-- the max-demand dict has a bad entry iff some original cube entry is bad
lemma fpg_demand_bad_iff (bag : PySem.Dict String Int) (cubesets : List (List (String × Int))) :
    (fpg_max_demand cubesets).items.any (fpgBad bag) = fpgBadGame bag cubesets := by
  have hD : fpg_max_demand cubesets
      = (cubesets.flatMap (fun cubeset => (PySem.Dict.ofList cubeset).items)).foldl
          fpgStep PySem.Dict.empty := by
    unfold fpg_max_demand
    rw [List.foldl_flatMap]
    rfl
  have hG : fpgBadGame bag cubesets
      = (cubesets.flatMap (fun cubeset => (PySem.Dict.ofList cubeset).items)).any (fpgBad bag) := by
    unfold fpgBadGame
    rw [List.any_flatMap]
  set E := cubesets.flatMap (fun cubeset => (PySem.Dict.ofList cubeset).items) with hE
  rw [hD, hG]
  set D := E.foldl fpgStep PySem.Dict.empty with hDdef
  have hnd : D.keys.Nodup := fpg_nodup_keys E PySem.Dict.empty (by simp [PySem.Dict.empty, PySem.Dict.keys])
  rw [Bool.eq_iff_iff, List.any_eq_true, List.any_eq_true]
  constructor
  · rintro ⟨⟨c, v⟩, hmem, hbad⟩
    have hget : D.get? c = some v := PySem.Dict.get?_of_mem_items _ hmem hnd
    rw [hDdef, fpg_spec_get] at hget
    obtain ⟨h1, -, -⟩ := fpg_gfold_some c E _ v hget
    rcases h1 with h1 | ⟨cc, hcc, hk, hv⟩
    · simp [PySem.Dict.empty, PySem.Dict.get?] at h1
    · refine ⟨cc, hcc, ?_⟩
      have : cc = (c, v) := Prod.ext hk hv
      rw [this]
      exact hbad
  · rintro ⟨cc, hcc, hbad⟩
    cases hget : D.get? cc.1 with
    | none =>
      rw [hDdef, fpg_spec_get, fpg_gfold_none] at hget
      exact absurd rfl (hget.2 cc hcc)
    | some v =>
      have hle : cc.2 ≤ v := by
        have hget' := hget
        rw [hDdef, fpg_spec_get] at hget'
        exact (fpg_gfold_some cc.1 E _ v hget').2.2 cc hcc rfl
      refine ⟨(cc.1, v), PySem.Dict.mem_items_of_get?_eq_some _ hget, ?_⟩
      unfold fpgBad at hbad ⊢
      simp only [Bool.or_eq_true, Bool.not_eq_true', decide_eq_true_eq] at hbad ⊢
      rcases hbad with hbad | hbad
      · exact Or.inl hbad
      · exact Or.inr (by omega)

-- B's fits is the negated any over its list
lemma fpg_fits_eq (l : List (String × Int)) (bag : PySem.Dict String Int) :
    fpg_fits l bag = !(l.any (fpgBad bag)) := by
  induction l with
  | nil => rfl
  | cons hd tl ih =>
    unfold fpg_fits
    by_cases h : fpgBad bag hd
    · rw [if_pos (by unfold fpgBad at h; exact h)]
      simp [h]
    · rw [if_neg (by unfold fpgBad at h; simpa using h), ih]
      simp [h]

-- the per-game test B performs is the boolean negation of A's "game is impossible" test
lemma fpg_good_game (bag : PySem.Dict String Int) (cubesets : List (List (String × Int))) :
    fpg_fits (fpg_max_demand cubesets).items bag = !(fpgBadGame bag cubesets) := by
  rw [fpg_fits_eq, fpg_demand_bad_iff]

-- adding the same element twice is adding it once
lemma fpg_add_add (s : PySem.Set Int) (x : Int) :
    PySem.Set.add (PySem.Set.add s x) x = PySem.Set.add s x := by
  apply PySem.Set.add_of_mem
  simp [PySem.Set.mem_add]

-- innermost loop of A: it adds gid iff some entry of the cubeset is bad
lemma fpg_inner_fold (bag : PySem.Dict String Int) (gid : Int)
    (l : List (String × Int)) (imp : PySem.Set Int) :
    l.foldl (fun imp cc => if fpgBad bag cc then PySem.Set.add imp gid else imp) imp
      = if l.any (fpgBad bag) then PySem.Set.add imp gid else imp := by
  induction l generalizing imp with
  | nil => simp
  | cons hd tl ih =>
    rw [List.foldl_cons]
    by_cases h : fpgBad bag hd
    · rw [if_pos h, ih, if_pos (by simp [h] : (hd :: tl).any (fpgBad bag) = true)]
      split_ifs
      · exact fpg_add_add imp gid
      · rfl
    · rw [if_neg h, ih,
        (by simp [h] : (hd :: tl).any (fpgBad bag) = tl.any (fpgBad bag))]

◆ Exercise
Extract the lines of the preceding material that run from the line with "unfold fpgBadGame" through the line with "constructor", inclusive, reproducing them exactly and adding nothing.

◆ Task output
    unfold fpgBadGame
    rw [List.any_flatMap]
  set E := cubesets.flatMap (fun cubeset => (PySem.Dict.ofList cubeset).items) with hE
  rw [hD, hG]
  set D := E.foldl fpgStep PySem.Dict.empty with hDdef
  have hnd : D.keys.Nodup := fpg_nodup_keys E PySem.Dict.empty (by simp [PySem.Dict.empty, PySem.Dict.keys])
  rw [Bool.eq_iff_iff, List.any_eq_true, List.any_eq_true]
  constructor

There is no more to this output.